I will be happy if I can generate binary instructions out of PASM using pegjs and some JS.
I can the use that as the assembler for the output of my TINY compiler. Which itself will have to be rewritten in JS.
I would prefer to not have a preprocessor if possible. Instead of #if, I'll either have a "static if" like D has, or just have a normal "if" and expect the optimizer to realize that it's static. Instead of #include, I'm going to have a import("path") that compiles the other file separately (to avoid headaches) but then dumps all of the symbols from the other file into the current file's namespace, or under a sub-namespace, and links everything together later as if it were #included. There will be a way to mess with constants in an imported file, probably just importedfile#constant = value. Instead of #define, PRI methods will be automatically inlined when appropriate. There are several other things, though, notably those macros that can't be done with an inlined PRI method, that I'm not sure yet how to do without a preprocessor.

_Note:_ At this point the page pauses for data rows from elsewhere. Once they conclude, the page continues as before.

-- pv_equiv track=rewrite | github.com/lbaermann/hierarchical-emv | experiments/demo/create_demo.py | _read_messages_from_log
-- ===== SOURCE A (Python) =====
-- def _read_messages_from_log(text_log: str):
--     human = True
--     messages = []
--     for line in text_log.splitlines()[:-1]:
--         if line.startswith('**'):
--             human = 'Human' in line
--             continue
--         stripped_line = line.strip('" ')
--         if stripped_line:
--             messages.append((human, stripped_line))
--     return messages
-- ===== SOURCE B (Python) =====
-- def _read_messages_from_log(text_log: str):
--     lines = text_log.splitlines()[:-1]
--     out = []
--     spk = True
--     while lines:
--         cut = next((i for i, l in enumerate(lines) if l.startswith('**')), len(lines))
--         out += [(spk, t) for t in (l.strip('" ') for l in lines[:cut]) if t]
--         if cut == len(lines):
--             break
--         spk = 'Human' in lines[cut]
--         lines = lines[cut + 1:]
--     return out
-- ===== Notes on version B (the rewrite author's own statement) =====
-- stated objective: alternative
-- what changed: Replaces A's single stateful line loop (mutable current-speaker flag updated per line) with a section-at-a-time decomposition: split the lines at each '**' header, compute the section's speaker once, emit the stripped non-empty body lines of that section, and move to the next section.
import Mathlib
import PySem

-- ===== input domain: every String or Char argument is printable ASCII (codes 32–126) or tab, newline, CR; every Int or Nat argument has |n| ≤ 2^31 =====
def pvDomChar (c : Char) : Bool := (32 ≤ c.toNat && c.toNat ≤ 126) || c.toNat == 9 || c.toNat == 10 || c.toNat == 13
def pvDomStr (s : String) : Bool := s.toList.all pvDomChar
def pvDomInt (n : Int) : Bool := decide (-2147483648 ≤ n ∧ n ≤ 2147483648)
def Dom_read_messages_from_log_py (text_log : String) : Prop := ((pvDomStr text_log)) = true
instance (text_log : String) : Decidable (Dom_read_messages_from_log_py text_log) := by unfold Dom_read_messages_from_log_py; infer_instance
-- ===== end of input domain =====

-- B re-decomposes A's stateful line loop into section-at-a-time processing (span at the
-- next '**' header, emit the section's body with one speaker, recurse); same cost, clearer shape.

-- ===== PORT A =====
def read_messages_from_log_py (text_log : String) : List (Bool × String) :=
  let r := (PySem.List.slice (PySem.Str.splitlines text_log) none (some (-1))).foldl
    (fun (st : Bool × List (Bool × String)) line =>
      if PySem.Str.startswith line "**" then (PySem.Str.isIn "Human" line, st.2)
      else
        let stripped := PySem.Str.stripChars line "\" "
        if stripped ≠ "" then (st.1, st.2 ++ [(st.1, stripped)]) else st)
    (true, ([] : List (Bool × String)))
  r.2

-- ===== PORT B =====
-- one section at a time: body lines up to the next '**' header, then recurse past the header
def sectionsB (spk : Bool) (lines : List String) : List (Bool × String) :=
  let emitted := (lines.takeWhile (fun l => !PySem.Str.startswith l "**")).filterMap
      (fun l => let t := PySem.Str.stripChars l "\" "
                if t ≠ "" then some (spk, t) else none)
  let rest := lines.dropWhile (fun l => !PySem.Str.startswith l "**")
  if hr : rest = [] then emitted
  else emitted ++ sectionsB (PySem.Str.isIn "Human" (rest.head hr)) rest.tail
termination_by lines.length
decreasing_by
  have hle := (List.dropWhile_sublist (l := lines) (fun l => !PySem.Str.startswith l "**")).length_le
  cases hrest : lines.dropWhile (fun l => !PySem.Str.startswith l "**") with
  | nil => exact absurd hrest hr
  | cons hd tl => rw [hrest] at hle; simp at hle ⊢; omega

def read_messages_from_log_py_alt (text_log : String) : List (Bool × String) :=
  sectionsB true (PySem.List.slice (PySem.Str.splitlines text_log) none (some (-1)))

-- ===== PRECONDITION & SPEC =====
def Spec_read_messages_from_log_py (text_log : String) (out : List (Bool × String)) : Prop := out = read_messages_from_log_py_alt text_log
instance (text_log : String) (out : List (Bool × String)) : Decidable (Spec_read_messages_from_log_py text_log out) := by unfold Spec_read_messages_from_log_py; infer_instance

-- ===== CLAIM (what is proved, stated in full; the proofs are below) =====
def Claim_equal_read_messages_from_log_py : Prop := ∀ (text_log : String), Dom_read_messages_from_log_py text_log → Spec_read_messages_from_log_py text_log (read_messages_from_log_py text_log)

-- ===== LEMMAS AND PROOFS =====

lemma sectionsB_nil (spk : Bool) : sectionsB spk [] = [] := by
  rw [sectionsB]; simp

lemma sectionsB_cons_header (spk : Bool) (l : String) (rest : List String)
    (h : PySem.Str.startswith l "**" = true) :
    sectionsB spk (l :: rest) = sectionsB (PySem.Str.isIn "Human" l) rest := by
  rw [sectionsB]
  simp only [List.takeWhile_cons, List.dropWhile_cons, h, Bool.not_true, Bool.false_eq_true,
    if_false, List.filterMap_nil]
  rw [dif_neg (List.cons_ne_nil l rest)]
  simp

lemma sectionsB_cons_body (spk : Bool) (l : String) (rest : List String)
    (h : PySem.Str.startswith l "**" = false) :
    sectionsB spk (l :: rest) =
      (if PySem.Str.stripChars l "\" " ≠ "" then [(spk, PySem.Str.stripChars l "\" ")] else [])
        ++ sectionsB spk rest := by
  rw [sectionsB, sectionsB]
  simp only [List.takeWhile_cons, List.dropWhile_cons, h, Bool.not_false, if_true,
    List.filterMap_cons]
  by_cases hr : List.dropWhile (fun l => !PySem.Str.startswith l "**") rest = []
  · rw [dif_pos hr, dif_pos hr]
    split_ifs <;> simp_all
  · rw [dif_neg hr, dif_neg hr]
    split_ifs <;> simp_all

lemma foldl_eq_sectionsB (lines : List String) :
    ∀ (spk : Bool) (acc : List (Bool × String)),
      (lines.foldl
        (fun (st : Bool × List (Bool × String)) line =>
          if PySem.Str.startswith line "**" then (PySem.Str.isIn "Human" line, st.2)
          else
            let stripped := PySem.Str.stripChars line "\" "
            if stripped ≠ "" then (st.1, st.2 ++ [(st.1, stripped)]) else st)
        (spk, acc)).2 = acc ++ sectionsB spk lines := by
  induction lines with
  | nil => intro spk acc; simp [sectionsB_nil]
  | cons l rest ih =>
    intro spk acc
    by_cases h : PySem.Str.startswith l "**" = true
    · simp only [List.foldl_cons, h, if_true, sectionsB_cons_header spk l rest h]
      exact ih _ acc
    · rw [Bool.not_eq_true] at h
      rw [List.foldl_cons, sectionsB_cons_body spk l rest h]
      simp only [h, Bool.false_eq_true, if_false]
      by_cases ht : PySem.Str.stripChars l "\" " = ""
      · simp only [ht, ne_eq, not_true_eq_false, if_false, List.nil_append]
        exact ih spk acc
      · simp only [ne_eq, ht, not_false_eq_true, if_true]
        rw [ih spk (acc ++ [(spk, PySem.Str.stripChars l "\" ")])]
        simp

-- ===== VERDICT (by name: the statement is the Claim_ definition above) =====
theorem read_messages_from_log_py_spec : Claim_equal_read_messages_from_log_py := by
  intro text_log _
  unfold Spec_read_messages_from_log_py read_messages_from_log_py read_messages_from_log_py_alt
  exact foldl_eq_sectionsB _ true []
-- over the request's own key list, A's per-attribute pass agrees with B's match, given Pre_'s facts
theorem pvAll_pass_eq_satisfies (req : List (String × List String)) (pol : List (String × String))
    (hnd : (req.map Prod.fst).Nodup) (hok : pvKeysOK req pol = true) :
    (req.map Prod.fst).all (pvPass req pol) = pvSatisfies req pol := by
  rw [List.all_map, pvSatisfies, Bool.eq_iff_iff, List.all_eq_true, List.all_eq_true]
  refine forall_congr' (fun p => forall_congr' (fun hp => ?_))
  have hget : (PySem.Dict.mk req).getD p.1 [] = p.2 := by
    apply PySem.Dict.getD_of_mem_items (d := PySem.Dict.mk req) (k := p.1) (v := p.2)
    · exact hp
    · simpa [PySem.Dict.keys] using hnd
  simp only [Function.comp, pvPass, hget]
  cases hpol : (PySem.Dict.mk pol).get? p.1 with
  | some v =>
    simp [PySem.Dict.getD_eq_get?_getD, hpol]
  | none =>
    simp only [PySem.Dict.getD_eq_get?_getD, hpol, Option.getD_none]
    rw [pvKeysOK, List.all_eq_true] at hok
    have := hok p hp
    simp only [hpol, Bool.or_eq_true, beq_iff_eq, Option.isSome_none] at this ⊢
    rcases this with h | h
    · rcases h with h | h <;> simp [h]
    · simp at h

-- the single value A's loop body computes (independent of n and i)
def pvBodyA (access_request : List (String × List (String × List String))) (policy : List (String × List (String × String))) : Int :=
  let rs := (PySem.Dict.mk access_request).getD "sub" []
  let ps := (PySem.Dict.mk policy).getD "sub" []
  if pvAttrCheck (PySem.Dict.keys (PySem.Dict.mk rs)) rs ps = 0 then 0
  else
    let ro := (PySem.Dict.mk access_request).getD "obj" []
    let po := (PySem.Dict.mk policy).getD "obj" []
    if pvAttrCheck (PySem.Dict.keys (PySem.Dict.mk ro)) ro po = 0 then 0
    else 1

theorem pvLoopA_eq (access_request : List (String × List (String × List String))) (policy : List (String × List (String × String))) :
    ∀ (n i : Nat), pvLoopA access_request policy n i = if n = 0 then 0 else pvBodyA access_request policy := by
  intro n
  induction n with
  | zero => intro i; rfl
  | succ m ih =>
    intro i
    simp only [pvLoopA, pvBodyA, ih (i + 1)]
    split_ifs <;> simp_all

The main compiler program should probably do no more than split the program into blocks, feed each block to the appropriate compiler extension, keep calling symbol resolver functions until all symbols are resolved or until an unresolvable symbol is found (resulting in an error), optimize the now-complete code tree, come up with sizes and final addresses for everything, and finally write all data into the appropriate place. There would be a directory somewhere full of .so files that describe parts of the compiler. The standard Spin blocks would be defined in one (possibly statically linked) library, while there could be other libraries specifically for embedding commonly used languages like C in Spin, and others for interfacing Lua or JS compiler descriptions. That way, the most commonly used languages, like Spin or PASM, can have their compilers written in C/C++, while more rarely used/application specific languages can have their compilers written in Lua or JS (supposing you have the Lua or JS interface library).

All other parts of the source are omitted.